At my day job my team practices polyglot persistence by using a combination of RavenDB and SQL Server. We use RavenDB for our transactional database and for reports replicate data from RavenDB to SQL Server.
When talking with other software engineers at meetups and other events the topic of day job technology stacks typically comes up and many people are intrigued when I mention that I use RavenDB. I’m frequently asked what it’s like and why we chose it. Most of the time the person asking has only used relational databases, so I try to describe RavenDB in terms of how it compares and contrasts with relational databases. I’ve answered this line of questioning a few times and have converged on a few points that I put into three buckets: the good, the bad, and the ugly.
The Good: Storing and retrieving objects is very easy
In RavenDB objects are stored as JSON documents. You do not need an ORM, and without an ORM there are no complex object-relational mappings. If your object graph can be serialized to JSON, you’re done. An ORM isn’t needed because there is no impedance mismatch.
Modeling a complex type in a relational database may require dozens of tables and significant configuration for ORM mappings. You may need a dedicated expert on your team to manage these, and once you get everything mapped you may still have a headache of performance issues resulting from the number of joins needed to hydrate an object graph. None of these problems exist in RavenDB because that type is now represented by a single document.

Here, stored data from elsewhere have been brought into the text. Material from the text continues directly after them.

-- pv_equiv track=rewrite | github.com/TendaMGit/nbms_project2 | src/nbms_app/views.py | _band_for_checks
-- ===== SOURCE A (Python) =====
-- def _band_for_checks(checks):
--     for check in checks:
--         if check.get("state") in {"blocked"}:
--             return "red"
--     for check in checks:
--         if check.get("state") in {"missing", "incomplete", "warning", "draft"}:
--             return "amber"
--     return "green"
-- ===== SOURCE B (Python) =====
-- def _band_for_checks(checks):
--     has_blocked = False
--     has_amber = False
--     for check in checks:
--         state = check.get("state")
--         if state == "blocked":
--             has_blocked = True
--         elif state in {"missing", "incomplete", "warning", "draft"}:
--             has_amber = True
--     if has_blocked:
--         return "red"
--     if has_amber:
--         return "amber"
--     return "green"
-- ===== Notes on version B (the rewrite author's own statement) =====
-- stated objective: simpler
-- what changed: Replaces A's two sequential scans (early-return on blocked, then early-return on amber) with one pass that accumulates two booleans and decides the band after the loop.
import Mathlib
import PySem

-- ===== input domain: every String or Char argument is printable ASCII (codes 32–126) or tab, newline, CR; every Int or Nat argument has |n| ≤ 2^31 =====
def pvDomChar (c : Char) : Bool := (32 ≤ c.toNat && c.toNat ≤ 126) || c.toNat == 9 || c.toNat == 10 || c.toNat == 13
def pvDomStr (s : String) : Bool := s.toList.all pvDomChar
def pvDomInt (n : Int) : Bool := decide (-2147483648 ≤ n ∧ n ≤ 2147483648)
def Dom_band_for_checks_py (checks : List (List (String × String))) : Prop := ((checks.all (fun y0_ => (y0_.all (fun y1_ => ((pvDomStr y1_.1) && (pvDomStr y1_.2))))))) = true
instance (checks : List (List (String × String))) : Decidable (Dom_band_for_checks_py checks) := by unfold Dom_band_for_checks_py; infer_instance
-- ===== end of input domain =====

-- B replaces A's two sequential early-return scans with one pass accumulating two booleans; simpler decomposition, same O(n) cost.


-- ===== PORT A =====
-- check.get("state")
def pvGetState (c : List (String × String)) : Option String := (PySem.Dict.mk c).get? "state"

-- state in {"blocked"}
def pvIsBlocked (c : List (String × String)) : Bool := pvGetState c == some "blocked"

-- state in {"missing", "incomplete", "warning", "draft"}
def pvIsAmber (c : List (String × String)) : Bool :=
  (pvGetState c).any (fun s => ["missing", "incomplete", "warning", "draft"].contains s)

-- first loop: early return "red" on a blocked check
def pvLoop1 : List (List (String × String)) → Option String
  | [] => none
  | c :: rest => if pvIsBlocked c then some "red" else pvLoop1 rest

-- second loop: early return "amber" on an amber-state check
def pvLoop2 : List (List (String × String)) → Option String
  | [] => none
  | c :: rest => if pvIsAmber c then some "amber" else pvLoop2 rest

def band_for_checks_py (checks : List (List (String × String))) : String :=
  match pvLoop1 checks with
  | some r => r
  | none =>
    match pvLoop2 checks with
    | some r => r
    | none => "green"

-- ===== PORT B =====
-- one pass accumulating (has_blocked, has_amber); decision deferred to after the loop
def pvStep (acc : Bool × Bool) (c : List (String × String)) : Bool × Bool :=
  let s := pvGetState c
  if s == some "blocked" then (true, acc.2)
  else if s.any (fun t => ["missing", "incomplete", "warning", "draft"].contains t) then (acc.1, true)
  else acc

def band_for_checks_py_alt (checks : List (List (String × String))) : String :=
  let p := checks.foldl pvStep (false, false)
  if p.1 then "red" else if p.2 then "amber" else "green"

-- ===== PRECONDITION & SPEC =====
def Spec_band_for_checks_py (checks : List (List (String × String))) (out : String) : Prop := out = band_for_checks_py_alt checks
instance (checks : List (List (String × String))) (out : String) : Decidable (Spec_band_for_checks_py checks out) := by unfold Spec_band_for_checks_py; infer_instance

-- ===== CLAIM (what is proved, stated in full; the proofs are below) =====
def Claim_equal_band_for_checks_py : Prop := ∀ (checks : List (List (String × String))), Dom_band_for_checks_py checks → Spec_band_for_checks_py checks (band_for_checks_py checks)

-- ===== LEMMAS AND PROOFS =====
theorem pvLoop1_eq (checks : List (List (String × String))) :
    pvLoop1 checks = if checks.any pvIsBlocked then some "red" else none := by
  induction checks with
  | nil => rfl
  | cons c rest ih => by_cases h : pvIsBlocked c <;> simp [pvLoop1, h, ih]

theorem pvLoop2_eq (checks : List (List (String × String))) :
    pvLoop2 checks = if checks.any pvIsAmber then some "amber" else none := by
  induction checks with
  | nil => rfl
  | cons c rest ih => by_cases h : pvIsAmber c <;> simp [pvLoop2, h, ih]

theorem pvBlocked_not_amber (c : List (String × String)) (h : pvIsBlocked c = true) :
    pvIsAmber c = false := by
  unfold pvIsBlocked at h
  unfold pvIsAmber
  cases hs : pvGetState c with
  | none => simp
  | some s =>
    rw [hs] at h
    simp at h
    subst h
    decide

theorem pvFold_eq (checks : List (List (String × String))) (hb ha : Bool) :
    checks.foldl pvStep (hb, ha) = (hb || checks.any pvIsBlocked, ha || checks.any pvIsAmber) := by
  induction checks generalizing hb ha with
  | nil => simp
  | cons c rest ih =>
    simp only [List.foldl_cons, List.any_cons]
    by_cases h : pvIsBlocked c
    · have ha2 := pvBlocked_not_amber c h
      have : pvStep (hb, ha) c = (true, ha) := by
        unfold pvStep pvIsBlocked at *
        simp [h]
      rw [this, ih, h, ha2]
      simp
    · have hstep : pvStep (hb, ha) c = (hb, ha || pvIsAmber c) := by
        unfold pvStep pvIsBlocked pvIsAmber at *
        by_cases h2 : (pvGetState c).any (fun t => ["missing", "incomplete", "warning", "draft"].contains t)
        · simp [h] at *
          simp [h2]
        · simp [h] at *
          simp [h2]
      rw [hstep, ih]
      simp [h, Bool.or_assoc]

theorem band_for_checks_py_spec : Claim_equal_band_for_checks_py := by
  intro checks _
  unfold Spec_band_for_checks_py band_for_checks_py band_for_checks_py_alt
  rw [pvLoop1_eq, pvLoop2_eq, pvFold_eq]
  by_cases h1 : checks.any pvIsBlocked <;> by_cases h2 : checks.any pvIsAmber <;> simp [h1, h2]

This story is even more compelling if your data is unstructured, semi-structured, or dynamic. Imagine a type that would be a bear to map, such as one with multiple collections, with sub-collections in those, each storing dynamic data of some sort which can have further nested properties of its own (such as
System.Dynamic.ExpandoObject in .NET, which is like working with
IDictionary<string, object>). This can be a chore with an ORM, but with RavenDB is as simple as defining a serializable class.
The Bad: Querying is harder
Compared to RavenDB, with relational databases you get querying for free. If your database is normalized to at least third normal form, then if you are able to articulate what you want you can write the SQL for it. Thanks to query optimizers and the amount of effort poured into making these systems performant, even if you join many tables the performance will probably be pretty good. If it isn’t, there’s always a way forward; you can start by adding column indexes, progressing to more read-oriented models that start to denormalize the schema.
With RavenDB querying is not free. For every type of query you want to perform, you must write an index that supports that query. This means you need to carefully structure your documents and indexes to support the queries you need.
Some types of queries are very easy in RavenDB. For example, it’s very simple to write an index that supports queries only on properties of a single document. For example, show me all orders with a price of $8.00 or more where
Price is a property of the
Some queries are more difficult. Joins don’t exist in RavenDB. A more complicated query like show me all orders with a price of $8.00 where the customer name starts with John that would require a join in a relational database requires a map-reduce index in RavenDB. Map-reduce indexes are like materialized views in relational databases. For every type of join you wish to perform, you will need to write an index specifically for that join.
The Ugly: Operations
Writing indexes doesn’t seem so bad until you have to deploy them. Indexes take a long time to build. A really long time. Once you’re in production and have a few million documents, new indexes or changes to existing indexes take hours to deploy. While that index is rebuilding, queries against that index will not return complete data. The deployment process has gotten better in newer versions but we still expect to see indexes take up to 10 hours to rebuild in production and up to 48 hours on slower development servers using our production dataset.
Queries return incorrect results
About once every few million database updates, an index will not be correctly updated based on document changes. For example, imagine an
Order document with a
Price property. If
Price is changed from $8.00 to $6.50, every once in a while the index will fail to update with this change and will still think the price is $8.00. This means if you query for orders with a price higher than $7.50, you’ll get a document that has a price of $6.50 because the index still thinks the price is $8.00.
SQL Replication failures
Similar to indexes not updating correctly, we sometimes experience replication failures when replicating from RavenDB to SQL Server for reports, resulting in differences in what is stored in RavenDB versus what is stored in SQL Server. It’s hard to know what data to trust when there are so many possible points of failure.
RavenDB boils down to a set of engineering tradeoffs and risks. It’s just another tool that might be a good fit depending on your requirements.
If you have very complex data and a very defined or limited set of queries, it might be a great fit for your project. If you have very simple data and unbounded query requirements, it’s likely not a good fit.